Again with the simple explanation that for the first letter we bruteforce, we need to have 62 tries (4 are already known that it can't be from the starting prefix!), for the second letter we then have 61 tries, and so on. Doing the math, here's what comes out – I've given some examples of words that fall into the respective groups:

k	n	A_k	log₂ A_k	Cumulative A_k	Cumulative log₂ A_k	Example
1	1	62	6.0	62	6.0	Effeff
2	69	260958	18.0	261020	18.0	Erpresser, Feldklee, Pfeffer
3	1342	304526640	28.2	304787660	28.2	Erdsonden, Feldeffekt, Haschisch
4	9429	126238092120	36.9	126542879780	36.9	Abbaublock, Recherche, Staatsmann
5	22889	17773771773360	44.0	17900314653140	44.0	Abbauenzym, Adressbit, Leitstelle
6	18478	817866836699040	49.5	835767151352180	49.6	Fragerunde, Nebellicht, Zwergfalke
7	5446	13498742092711680	53.6	14334509244063860	53.7	Abbausohle, Jugendpark, Zinshandel
8	634	86430616374009600	56.3	100765125618073460	56.5	Blockzuges, Dialysator, Wortgewalt

Let's assume the worst case, we need to brute force the whole dictionary. The sum of A values in the table above amount to 100765125618073460 different tries for all words in the dictionary.

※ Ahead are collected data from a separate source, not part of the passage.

-- pv_equiv track=rewrite | github.com/SoloCT/wispr | src/wispr_clone/hotkey_dialog.py | _format_combo
-- ===== SOURCE A (Python) =====
-- _MODIFIER_ORDER = ["ctrl", "alt", "shift", "windows", "cmd"]
--
-- def _format_combo(keys: list[str]) -> str:
--     """Order modifiers first, then the trigger key. Lowercase normalized."""
--     seen: set[str] = set()
--     mods: list[str] = []
--     others: list[str] = []
--     for k in keys:
--         name = k.lower().replace("left ", "").replace("right ", "")
--         if name in seen:
--             continue
--         seen.add(name)
--         if name in _MODIFIER_ORDER:
--             mods.append(name)
--         else:
--             others.append(name)
--     mods.sort(key=lambda m: _MODIFIER_ORDER.index(m))
--     return "+".join(mods + others)
-- ===== SOURCE B (Python) =====
-- _MODIFIER_ORDER = ["ctrl", "alt", "shift", "windows", "cmd"]
--
-- def _format_combo(keys: list[str]) -> str:
--     """Order modifiers first, then the trigger key. Lowercase normalized."""
--     unique: list[str] = []
--     seen: set[str] = set()
--     for k in keys:
--         name = k.lower().replace("left ", "").replace("right ", "")
--         if name not in seen:
--             seen.add(name)
--             unique.append(name)
--     mods = [m for m in _MODIFIER_ORDER if m in seen]
--     others = [n for n in unique if n not in _MODIFIER_ORDER]
--     return "+".join(mods + others)
-- ===== Notes on version B (the rewrite author's own statement) =====
-- stated objective: idiomatic
-- what changed: B builds one ordered list of unique normalized names in a single dedup pass, then obtains the modifiers by scanning the fixed _MODIFIER_ORDER list (which is already canonically ordered) instead of splitting into two lists and sorting the modifiers by list.index.
import Mathlib
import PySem

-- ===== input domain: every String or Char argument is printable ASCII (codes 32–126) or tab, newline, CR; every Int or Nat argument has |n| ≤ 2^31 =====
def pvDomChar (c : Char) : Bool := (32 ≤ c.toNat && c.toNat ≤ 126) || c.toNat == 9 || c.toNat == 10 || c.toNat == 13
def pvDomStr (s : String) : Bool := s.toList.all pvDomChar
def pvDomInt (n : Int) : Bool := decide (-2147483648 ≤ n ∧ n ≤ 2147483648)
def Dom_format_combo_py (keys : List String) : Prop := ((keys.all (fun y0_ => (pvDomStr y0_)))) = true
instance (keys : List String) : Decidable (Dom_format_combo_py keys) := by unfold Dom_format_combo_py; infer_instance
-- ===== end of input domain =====

-- B replaces A's split-into-two-lists-then-sort-by-list.index with a single ordered dedup pass
-- followed by a scan of the fixed _MODIFIER_ORDER list (already in canonical order); idiomatic, same result.

-- ===== PORT A =====
-- module constant _MODIFIER_ORDER, shared by both ports
def pvOrderList : List String := ["ctrl", "alt", "shift", "windows", "cmd"]
-- k.lower().replace("left ", "").replace("right ", "")  (shared normalization expression)
def pvNorm (k : String) : String :=
  PySem.Str.replace (PySem.Str.replace (PySem.Str.lower k) "left " "") "right " ""

-- loop body of A: state (seen, mods, others)
def pvStepA (st : PySem.Set String × List String × List String) (k : String) :
    PySem.Set String × List String × List String :=
  let name := pvNorm k
  if PySem.Set.contains st.1 name then st
  else if name ∈ pvOrderList then (PySem.Set.add st.1 name, st.2.1 ++ [name], st.2.2)
  else (PySem.Set.add st.1 name, st.2.1, st.2.2 ++ [name])

-- mods.sort(key=lambda m: _MODIFIER_ORDER.index(m)): every element of mods is in _MODIFIER_ORDER,
-- so list.index never raises; ported as (index? …).getD 0 — exact on all reachable states.
def format_combo_py (keys : List String) : String :=
  let st := keys.foldl pvStepA (PySem.Set.empty, [], [])
  let mods := PySem.List.sorted st.2.1 (fun m => (PySem.List.index? pvOrderList m).getD 0) false
  PySem.Str.join "+" (mods ++ st.2.2)

-- ===== PORT B =====
-- loop body of B: state (unique, seen)
def pvStepB (st : List String × PySem.Set String) (k : String) : List String × PySem.Set String :=
  let name := pvNorm k
  if PySem.Set.contains st.2 name then st
  else (st.1 ++ [name], PySem.Set.add st.2 name)

def format_combo_py_alt (keys : List String) : String :=
  let st := keys.foldl pvStepB ([], PySem.Set.empty)
  let mods := pvOrderList.filter (fun m => PySem.Set.contains st.2 m)
  let others := st.1.filter (fun n => !decide (n ∈ pvOrderList))
  PySem.Str.join "+" (mods ++ others)

-- ===== PRECONDITION & SPEC =====
def Spec_format_combo_py (keys : List String) (out : String) : Prop := out = format_combo_py_alt keys
instance (keys : List String) (out : String) : Decidable (Spec_format_combo_py keys out) := by unfold Spec_format_combo_py; infer_instance

-- ===== CLAIM (what is proved, stated in full; the proofs are below) =====
def Claim_equal_format_combo_py : Prop := ∀ (keys : List String), Dom_format_combo_py keys → Spec_format_combo_py keys (format_combo_py keys)

-- ===== LEMMAS AND PROOFS =====

-- contains s x as a decide, for rewriting filters
theorem pv_contains_eq (s : PySem.Set String) (x : String) :
    PySem.Set.contains s x = decide (x ∈ s) := by
  by_cases h : x ∈ s <;> simp [h]

-- A's loop, from a state whose mods/others are the two filters of its seen-list,
-- ends in the same shape with seen grown by the new normalized names.
theorem pv_foldA (keys : List String) (u : PySem.Set String) :
    keys.foldl pvStepA
      (u, u.filter (fun x => decide (x ∈ pvOrderList)),
          u.filter (fun x => !decide (x ∈ pvOrderList)))
    = ((keys.map pvNorm).foldl PySem.Set.add u,
       ((keys.map pvNorm).foldl PySem.Set.add u).filter (fun x => decide (x ∈ pvOrderList)),
       ((keys.map pvNorm).foldl PySem.Set.add u).filter (fun x => !decide (x ∈ pvOrderList))) := by
  induction keys generalizing u with
  | nil => rfl
  | cons k t ih =>
    simp only [List.foldl_cons, List.map_cons, pvStepA]
    by_cases h : pvNorm k ∈ u
    · simp only [pv_contains_eq, h, decide_true, PySem.Set.add]
      simpa [PySem.Set.add, pv_contains_eq, h] using ih u
    · simp only [pv_contains_eq, h, decide_false, Bool.false_eq_true, if_false]
      by_cases hm : pvNorm k ∈ pvOrderList
      · simp only [hm]
        have := ih (u ++ [pvNorm k])
        simp only [List.filter_append, List.filter_cons, List.filter_nil, hm, decide_true,
          Bool.not_true] at this
        simpa [PySem.Set.add, pv_contains_eq, h, List.filter_append, hm] using this
      · simp only [hm]
        have := ih (u ++ [pvNorm k])
        simpa [PySem.Set.add, pv_contains_eq, h, List.filter_append, hm] using this
  
-- B's loop keeps its unique-list and its seen-set equal as lists.
theorem pv_foldB (keys : List String) (u : PySem.Set String) :
    keys.foldl pvStepB (u, u)
    = ((keys.map pvNorm).foldl PySem.Set.add u,
       (keys.map pvNorm).foldl PySem.Set.add u) := by
  induction keys generalizing u with
  | nil => rfl
  | cons k t ih =>
    simp only [List.foldl_cons, List.map_cons, pvStepB]
    by_cases h : pvNorm k ∈ u
    · simpa [pv_contains_eq, h, PySem.Set.add] using ih u
    · simpa [pv_contains_eq, h, PySem.Set.add] using ih (u ++ [pvNorm k])

-- The index-keyed sort of the modifiers seen equals the order-list filtered by membership.
theorem pv_mods_sorted (u : List String) (hu : u.Nodup) :
    PySem.List.sorted (u.filter (fun x => decide (x ∈ pvOrderList)))
      (fun m => (PySem.List.index? pvOrderList m).getD 0) false
    = pvOrderList.filter (fun m => decide (m ∈ u)) := by
  apply PySem.List.sorted_eq_of_perm_of_pairwise_lt
  · refine (List.perm_ext_iff_of_nodup (List.Nodup.filter _ (by decide)) (List.Nodup.filter _ hu)).mpr ?_
    intro a
    simp only [List.mem_filter, decide_eq_true_eq]
    tauto
  · exact List.Pairwise.sublist List.filter_sublist
      (by decide : pvOrderList.Pairwise
        (fun a b => (PySem.List.index? pvOrderList a).getD 0 < (PySem.List.index? pvOrderList b).getD 0))

-- ===== VERDICT (by name: the statement is the Claim_ definition above) =====
theorem format_combo_py_spec : Claim_equal_format_combo_py := by
  intro keys _
  unfold Spec_format_combo_py format_combo_py format_combo_py_alt
  have hA := pv_foldA keys []
  have hB := pv_foldB keys []
  simp only [List.filter_nil] at hA
  rw [show (PySem.Set.empty : PySem.Set String) = [] from rfl] at *
  rw [hA, hB]
  have hnd : ((keys.map pvNorm).foldl PySem.Set.add []).Nodup := by
    rw [← PySem.Set.ofList_eq_foldl]
    exact PySem.Set.nodup_ofList _
  simp only [pv_contains_eq]
  rw [pv_mods_sorted _ hnd]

Remember, this is checking for all 160k words even though we're saving ourselves some work by only testing roughly one third of them (because some fall into equivalence classes). What this means is that the total complexity to perform a 160k-word dictionary attack against an completely unknown Kryptonizer is:

$latex:A_{\Sigma} = \sum_{k = 1}^{8} A_k = 100765125618073460$ $latex:s = s_c + \log_2 A_{\Sigma} \approx 19.8 + 56.5 = 76.3$

Note that the majority work occurs with just the last few words, words that take up all eight lookup table entries. If you only want to brute force the vast majority of dictionary words, i.e., that use groups 1-6, you end up with a total complexity of 69.4 bits. For groups 1-5 it's even only 63.8 bits. Both well within the realm of brute-forcability.

Conclusion

Dictionary attacks on the Kryptonizer are feasible even without knowing anything about the Kryptonizer's content. Due to the mentioned design flaws above (in particular, the uniqueness of characters in the selection on one hand and the grouping of letters) the brute force complexity is vastly reduced. Even worse, many of ads promoting the Kryptonizer pretend like you can use really simple words and you're still going to have a secure passphrase come out of it. That is not the case. Words like "Zugang" (the one mentioned in all the examples), "Passwort" or "letmein" are all 5-group words. All German month names are 4- or 5-group names with the exception of May (Mai = 3) and October (Oktober = 6).

The takeaway is: Weak input passwords will lead to weak output passwords, even when using the Kryptonizer. How secure passphrases should be chosen is well-known. If you do, you do not need to rely on a Kryptonizer. It might create the impression of good security, but is only as secure as the input you feed it.